Surely he can appreciate this difficult conundrum.

"She's obedient. Loyal. But she's turned on those she's been loyal to before. The difference is she's not had anything to permanently tie her to another. Should I feel her beginning to stray, a ring could solve a number of issues."

Ace tilts his head as the second stack busts after hitting again at 15. The betraying jack that's laid itself out on his hand is glanced away from, having proven useless to him. "I can continue to gift her what she wants over time, save for children— she's incapable of that." He doesn't sound remotely put out by this at all. All the better, as far as he's concerned. "And in return, she will support me in anything I do. Including starting my own business."

His eyes flit up to the dealer's hand, which rests at 20 to his 19. Ace frowns slightly at that.

Zachery pays no mind to the game, beyond what's necessary on his part, pulling his glass a little closer in idle thought. "So…"

He thinks, leaning back in his seat while his grin ebs away - only for it to return, widening arrogantly before he takes a chance and says, "She's smitten, and you've considered all the practical sides of keeping her around. Romanticism isn't part of that, is it. Sounds to me like you're less afraid of popping the question, not of her locking the door behind her— but more… of her being able to open it back up again without your explicit involvement."

Ace lets out a thin note of acknowledgement, one containing neither agreement nor disagreement. Perhaps Zachery's pointed out his issue after all.

"That's irrelevant," he says anyway, head tilting as he means to deliver it offhandedly despite how flat it comes from him. "What I need to determine is how exactly to woo her with that ring."

His brow arches, glancing back to Zachery. "So— how did you win over your woman, in the end?"

There is recognition in the glance Zachery shoots Ace, a lifting of his brow and face both. He may have sat down to play on Ace's money, but this small back and forth— was won on his own terms.

Maybe that assumption of a victory makes it easier to move on. He breaks eye contact, and looks at his glass again, lifting it to his mouth while answering, "Abruptly."

Swallowing the drink gives him a small amount of time to think of a more eloquent answer, but though his answer comes with a deepening of crow's feet in some unspoken delight, it is not necessarily more elegant for it. "Without a ring— and about thirty-eight seconds after offering to drive her to go get an abortion."

He casts a glance to the side, only just enough for his one eye to find Ace again. "We are cut from a very different cloth."

Ace invites another round for him and Zachery both, chips tossed from his still-sizeable stack. He mulls the thought that the two of them are cut from very different cloth. He wonder if that's so true. The result is that they've both been refined into very different people, perhaps…

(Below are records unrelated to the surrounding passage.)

-- pv_equiv track=rewrite | github.com/Toddoward/Programmers | 프로그래머스/2/12945. 피보나치 수/피보나치 수.py | solution
-- ===== SOURCE A (Python) =====
-- def solution(n):
--     res, base = [[1, 0], [0, 1]], [[1, 1], [1, 0]]
--     n_temp = n - 1 if n > 0 else 0
--     while n_temp > 0:
--         if n_temp % 2 == 1:
--             res = [[sum(res[i][k] * base[k][j] for k in range(2)) for j in range(2)] for i in range(2)]
--         base = [[sum(base[i][k] * base[k][j] for k in range(2)) for j in range(2)] for i in range(2)]
--         n_temp //= 2
--     return res[0][0] % 1234567 if n > 0 else 0
-- ===== SOURCE B (Python) =====
-- def solution(n):
--     a, b = 0, 1
--     for _ in range(n):
--         a, b = b, (a + b) % 1234567
--     return a % 1234567
-- ===== Notes on version B (the rewrite author's own statement) =====
-- stated objective: simpler
-- what changed: Replaces 2x2 matrix fast exponentiation with a plain linear Fibonacci loop (a, b = b, (a+b) % 1234567), reducing mod 1234567 at each step.
import Mathlib
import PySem

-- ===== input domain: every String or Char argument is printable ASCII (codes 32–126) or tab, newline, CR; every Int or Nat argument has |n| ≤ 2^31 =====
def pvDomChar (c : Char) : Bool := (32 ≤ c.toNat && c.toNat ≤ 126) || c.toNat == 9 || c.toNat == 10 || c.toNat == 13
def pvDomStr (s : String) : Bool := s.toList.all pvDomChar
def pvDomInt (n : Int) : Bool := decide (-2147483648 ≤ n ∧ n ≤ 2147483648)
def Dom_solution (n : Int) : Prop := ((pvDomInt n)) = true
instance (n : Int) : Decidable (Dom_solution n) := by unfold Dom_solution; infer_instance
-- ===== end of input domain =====

-- B replaces A's 2x2-matrix fast exponentiation by the plain linear Fibonacci loop (simpler).

-- ===== PORT A =====
-- 2x2 integer matrix [[a, b], [c, d]] (A's lists of lists, fixed shape 2x2)
structure M2 where
  a : Int
  b : Int
  c : Int
  d : Int
deriving DecidableEq, Repr

-- the 2x2 matrix product A computes entrywise with sum(res[i][k]*base[k][j] for k in range(2))
def aMul (x y : M2) : M2 :=
  ⟨x.a * y.a + x.b * y.c, x.a * y.b + x.b * y.d,
   x.c * y.a + x.d * y.c, x.c * y.b + x.d * y.d⟩

-- A's while loop over n_temp
def aLoop (res base : M2) (t : Int) : M2 :=
  if _h : t > 0 then
    aLoop (if t % 2 == 1 then aMul res base else res) (aMul base base) (PySem.Int.floordiv t 2)
  else res
termination_by t.toNat
decreasing_by
  rw [PySem.Int.floordiv_eq_ediv_of_pos (by omega : (0:Int) < 2)]
  omega

def solution (n : Int) : Int :=
  let res : M2 := ⟨1, 0, 0, 1⟩
  let base : M2 := ⟨1, 1, 1, 0⟩
  let n_temp : Int := if n > 0 then n - 1 else 0
  let r := aLoop res base n_temp
  if n > 0 then r.a % 1234567 else 0

-- ===== PORT B =====
def solution_alt (n : Int) : Int :=
  let p := (PySem.List.pyRange 0 n 1).foldl
    (fun (ab : Int × Int) _ => (ab.2, (ab.1 + ab.2) % 1234567)) (0, 1)
  p.1 % 1234567

-- ===== PRECONDITION & SPEC =====
def Spec_solution (n : Int) (out : Int) : Prop := out = solution_alt n
instance (n : Int) (out : Int) : Decidable (Spec_solution n out) := by unfold Spec_solution; infer_instance

-- ===== CLAIM (what is proved, stated in full; the proofs are below) =====
def Claim_equal_solution : Prop := ∀ (n : Int), Dom_solution n → Spec_solution n (solution n)

-- ===== LEMMAS AND PROOFS =====

-- Fibonacci numbers
def F : Nat → Int
  | 0 => 0
  | 1 => 1
  | k + 2 => F (k + 1) + F k

def mId : M2 := ⟨1, 0, 0, 1⟩

def mpow (b : M2) : Nat → M2
  | 0 => mId
  | k + 1 => aMul (mpow b k) b

theorem aMul_assoc (x y z : M2) : aMul (aMul x y) z = aMul x (aMul y z) := by
  cases x; cases y; cases z
  simp only [aMul, M2.mk.injEq]
  exact ⟨by ring, by ring, by ring, by ring⟩

theorem aMul_one (x : M2) : aMul x mId = x := by
  cases x; simp [aMul, mId]

theorem one_aMul (x : M2) : aMul mId x = x := by
  cases x; simp [aMul, mId]

theorem mpow_succ_left (b : M2) (k : Nat) : mpow b (k + 1) = aMul b (mpow b k) := by
  induction k with
  | zero => simp [mpow, aMul_one, one_aMul]
  | succ k ih =>
    show aMul (mpow b (k + 1)) b = _
    conv_lhs => rw [ih]
    rw [aMul_assoc]
    rfl

theorem mpow_sq (b : M2) (k : Nat) : mpow (aMul b b) k = mpow b (2 * k) := by
  induction k with
  | zero => rfl
  | succ k ih =>
    have h2 : 2 * (k + 1) = (2 * k + 1) + 1 := by ring
    rw [h2]
    show aMul (mpow (aMul b b) k) (aMul b b) = aMul (mpow b (2 * k + 1)) b
    rw [ih]
    show _ = aMul (aMul (mpow b (2 * k)) b) b
    rw [aMul_assoc]

theorem aLoop_eq (m : Nat) (t : Int) (res base : M2) (hm : t.toNat ≤ m) :
    aLoop res base t = aMul res (mpow base t.toNat) := by
  induction m generalizing t res base with
  | zero =>
    have ht : ¬ t > 0 := by omega
    rw [aLoop, dif_neg ht]
    have : t.toNat = 0 := by omega
    rw [this]
    exact (aMul_one res).symm
  | succ m ih =>
    by_cases ht : t > 0
    · rw [aLoop, dif_pos ht]
      rw [PySem.Int.floordiv_eq_ediv_of_pos (by omega : (0:Int) < 2)]
      have hrec : (t / 2).toNat ≤ m := by omega
      rw [ih (t / 2) _ _ hrec, mpow_sq]
      by_cases hodd : t % 2 = 1
      · have hbeq : (t % 2 == 1) = true := by simp [hodd]
        rw [hbeq]
        simp only [if_true]
        have hk : t.toNat = 2 * (t / 2).toNat + 1 := by omega
        rw [hk]
        show aMul (aMul res base) (mpow base (2 * (t / 2).toNat)) =
          aMul res (aMul (mpow base (2 * (t / 2).toNat)) base)
        rw [aMul_assoc]
        congr 1
        rw [← mpow_succ_left]
        rfl
      · have heven : t % 2 = 0 := by omega
        have hbeq : (t % 2 == 1) = false := by simp [heven]
        rw [hbeq]
        simp only [if_false, Bool.false_eq_true]
        have hk : t.toNat = 2 * (t / 2).toNat := by omega
        rw [hk]
    · rw [aLoop, dif_neg ht]
      have : t.toNat = 0 := by omega
      rw [this]
      exact (aMul_one res).symm

theorem mpow_fib (k : Nat) : mpow ⟨1, 1, 1, 0⟩ k = ⟨F (k + 1), F k, F k, F (k + 1) - F k⟩ := by
  induction k with
  | zero => simp [mpow, mId, F]
  | succ k ih =>
    show aMul (mpow ⟨1, 1, 1, 0⟩ k) _ = _
    rw [ih]
    simp only [aMul, M2.mk.injEq]
    refine ⟨?_, by ring, by ring, ?_⟩
    · show F (k + 1) * 1 + F k * 1 = F (k + 1 + 1)
      rw [show k + 1 + 1 = k + 2 from rfl, F]
      ring
    · show F k * 1 + (F (k + 1) - F k) * 0 = F (k + 1 + 1) - F (k + 1)
      rw [show k + 1 + 1 = k + 2 from rfl, F]
      ring

theorem foldl_fib (l : List Int) (j : Nat) :
    l.foldl (fun (ab : Int × Int) _ => (ab.2, (ab.1 + ab.2) % 1234567))
        (F j % 1234567, F (j + 1) % 1234567) =
      (F (j + l.length) % 1234567, F (j + l.length + 1) % 1234567) := by
  induction l generalizing j with
  | nil => simp
  | cons x xs ih =>
    simp only [List.foldl_cons, List.length_cons]
    have hstep : ((F j % 1234567, F (j + 1) % 1234567).2,
        ((F j % 1234567, F (j + 1) % 1234567).1 + (F j % 1234567, F (j + 1) % 1234567).2) % 1234567) =
        ((F (j + 1) % 1234567, F (j + 1 + 1) % 1234567) : Int × Int) := by
      simp only [Prod.mk.injEq, F]
      exact ⟨trivial, by rw [← Int.add_emod, Int.add_comm (F j)]⟩
    rw [hstep, ih (j + 1),
      show j + 1 + xs.length = j + (xs.length + 1) from by omega]

theorem solution_alt_eq (n : Int) : solution_alt n = F n.toNat % 1234567 := by
  unfold solution_alt
  have h0 : (F 0 % 1234567, F 1 % 1234567) = ((0, 1) : Int × Int) := by simp [F]
  rw [← h0, foldl_fib, PySem.List.length_pyRange_one]
  simp [Int.emod_emod_of_dvd _ (dvd_refl (1234567 : Int))]

theorem solution_eq (n : Int) : solution n = F n.toNat % 1234567 := by
  unfold solution
  by_cases hn : n > 0
  · simp only [if_pos hn]
    rw [aLoop_eq (n - 1).toNat (n - 1) _ _ (le_refl _),
      show (⟨1, 0, 0, 1⟩ : M2) = mId from rfl, one_aMul, mpow_fib]
    have : (n - 1).toNat + 1 = n.toNat := by omega
    rw [this]
  · simp only [if_neg hn]
    have : n.toNat = 0 := by omega
    rw [this]
    simp [F]

-- ===== VERDICT (by name: the statement is the Claim_ definition above) =====
theorem solution_spec : Claim_equal_solution := by
  intro n _
  unfold Spec_solution
  rw [solution_eq, solution_alt_eq]
-- the position of c in the stable descending sort counts the elements that beat it:
-- strictly larger key anywhere, or equal key earlier in the original list
theorem idxOf_sorted_rev (key : Char → Int) (xs : List Char) (hnd : xs.Nodup)
    (c : Char) (hc : c ∈ xs) :
    (PySem.List.sorted xs key true).idxOf c
      = xs.countP (fun d => decide (key c < key d))
        + (xs.take (xs.idxOf c)).countP (fun d => decide (key d = key c)) := by
  induction xs using List.reverseRecOn with
  | nil => simp at hc
  | append_singleton xs x ih =>
    have hxs : xs.Nodup := (List.nodup_append.mp hnd).1
    have hx : x ∉ xs := by
      intro h
      rcases List.nodup_append.mp hnd with ⟨-, -, hdis⟩
      exact hdis x h x (List.mem_singleton_self x) rfl
    have hSperm : (PySem.List.sorted xs key true).Perm xs := PySem.List.sorted_perm xs key true
    have hSpair := PySem.List.sorted_pairwise_rev xs key
    have hxS : x ∉ PySem.List.sorted xs key true := fun h => hx (hSperm.mem_iff.mp h)
    rw [sorted_rev_append_singleton, insertBy_eq_takeWhile]
    have hbo : (fun y => !(fun u v => decide (key v < key u)) x y) = (fun y => !decide (key y < key x)) := rfl
    rw [hbo]
    set S := PySem.List.sorted xs key true with hSdef
    set p : Char → Bool := fun y => !decide (key y < key x) with hpdef
    have hTD : S.takeWhile p ++ S.dropWhile p = S := List.takeWhile_append_dropWhile
    have hxT : x ∉ S.takeWhile p := fun h => hxS (by rw [← hTD]; exact List.mem_append_left _ h)
    have hTlen : (S.takeWhile p).length = S.countP p :=
      length_takeWhile_pairwise key (key x) S hSpair
    have hcountS : S.countP p = xs.countP p := hSperm.countP_eq p
    rcases List.mem_append.mp hc with hcx | hcx
    · -- c already in xs
      have hcne : c ≠ x := fun h => hx (h ▸ hcx)
      have hcS : c ∈ S := hSperm.mem_iff.mpr hcx
      have hidx_new : (xs ++ [x]).idxOf c = xs.idxOf c := by
        rw [List.idxOf_append, if_pos hcx]
      have htake_new : (xs ++ [x]).take ((xs ++ [x]).idxOf c) = xs.take (xs.idxOf c) := by
        rw [hidx_new, List.take_append_of_le_length List.idxOf_le_length]
      have hcount_new : (xs ++ [x]).countP (fun d => decide (key c < key d))
          = xs.countP (fun d => decide (key c < key d))
            + (if key c < key x then 1 else 0) := by
        rw [List.countP_append]; simp [List.countP_cons]
      rw [hidx_new] at htake_new ⊢
      rw [htake_new] at *
      rw [hcount_new]
      by_cases hcT : c ∈ S.takeWhile p
      · -- key x ≤ key c, position unchanged
        have hpc : p c = true := List.mem_takeWhile_imp hcT
        have hnlt : ¬ key c < key x := by
          rw [hpdef] at hpc; simpa using hpc
        have hl : (S.takeWhile p ++ x :: S.dropWhile p).idxOf c = (S.takeWhile p).idxOf c := by
          rw [List.idxOf_append, if_pos hcT]
        have hl2 : S.idxOf c = (S.takeWhile p).idxOf c := by
          conv_lhs => rw [← hTD]
          rw [List.idxOf_append, if_pos hcT]
        rw [hl, ← hl2, ih hxs hcx]
        simp [hnlt]
      · -- key c < key x, position shifts by one
        have hcD : c ∈ S.dropWhile p := by
          rcases List.mem_append.mp (by rw [hTD]; exact hcS) with h | h
          · exact absurd h hcT
          · exact h
        have hlt : key c < key x := mem_dropWhile_pairwise key (key x) S hSpair c hcD
        have hl : (S.takeWhile p ++ x :: S.dropWhile p).idxOf c
            = (S.takeWhile p).length + (1 + (S.dropWhile p).idxOf c) := by
          rw [List.idxOf_append, if_neg hcT]
          have : (x :: S.dropWhile p).idxOf c = (S.dropWhile p).idxOf c + 1 := by
            rw [List.idxOf_cons, beq_false_of_ne (Ne.symm hcne)]
            rfl
          omega
        have hl2 : S.idxOf c = (S.dropWhile p).idxOf c + (S.takeWhile p).length := by
          conv_lhs => rw [← hTD]
          rw [List.idxOf_append, if_neg hcT]
        have ihv := ih hxs hcx
        rw [hl, if_pos hlt]
        omega
    · -- c = x, the freshly inserted element
      have hcx' : c = x := List.mem_singleton.mp hcx
      subst hcx'
      have hidx : (S.takeWhile p ++ c :: S.dropWhile p).idxOf c = (S.takeWhile p).length := by
        rw [List.idxOf_append, if_neg hxT]
        simp
      rw [hidx, hTlen, hcountS]
      have hidx_new : (xs ++ [c]).idxOf c = xs.length := by
        rw [List.idxOf_append, if_neg hx]
        simp
      rw [hidx_new, List.take_left]
      rw [List.countP_append, countP_not_lt_split key (key c) xs]
      simp [List.countP_cons]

He shifts a glance to the man at his side almost disdainfully for realizing he's going to get approximately zero of the help he was hoping for. "Christ, Miller." He shakes his head once. "What use are you?"

It's followed by a bark of laughter, opting to move past his failure rather than linger on it. He's learned more of Zachery in the process, at any rate. After drinking from his glass again, he supposes, "You must have done something right, even ringless, for her to have changed her mind. Or… well," he goes on absently, "I don't think in her case, it would have been a matter of catering to traditional values. A woman like her would not need a shotgun wedding to maintain her propriety, would she?"

Of course not. She'd already had the one war child after all.

He doesn't look over his cards this time, looking to Zachery still out of the corner of his eye as he motions he'll stand with his current amount. "But suppose for me, if you had not been rushed into your proposal— how would you have done it?"

Both of Zachery's shoulders come up in a bit of a helpless shrug at the first question, rhetorical or not— but Ace realising he's talking to the entirely wrong person only serves to add to Zachery's amusement.

"I don't know if I would call it a rush—" he argues, and though his grin stays, his jaw tightens, much of his mirth leaves the top half of his face. Suddenly, the cards in front of him catch his interest a little more easily, a 9 and 4. "But had she rejected me then? I don't think I would have asked again. And she would— probably be better off. I would have taken my chances leaving, and probably died alone." Said more cheerfully than one might expect it to be.

He pauses, but only just long enough to beckon another card over, leaving it face down as he adds, "I haven't changed much, since we met, I don't think. Even before the eye— half blind, half not, moving forward either way."

Well this suddenly went a rather droll direction.

"Miller," Ace reminds him patiently. "I asked you, if you had the chance to propose to her in a manner of your choosing, in a manner you found most romantic and likely to win her, how would you have done it?"

He leans on one forearm as he considers Zachery at his side, lips pursed. He flips over his other card, letting it play as is.

"I'm not certain your prospects are quite that depressing," he asides anyway. "I think you overlook the situations you find yourself in, perhaps because the type of attention it attracts is levels and levels above you."

"So take heart, Miller," Ace says lightly, even as his middling hand is beat by an 18 thrown by the dealer. "People take notice of you, just in ways you likely never see."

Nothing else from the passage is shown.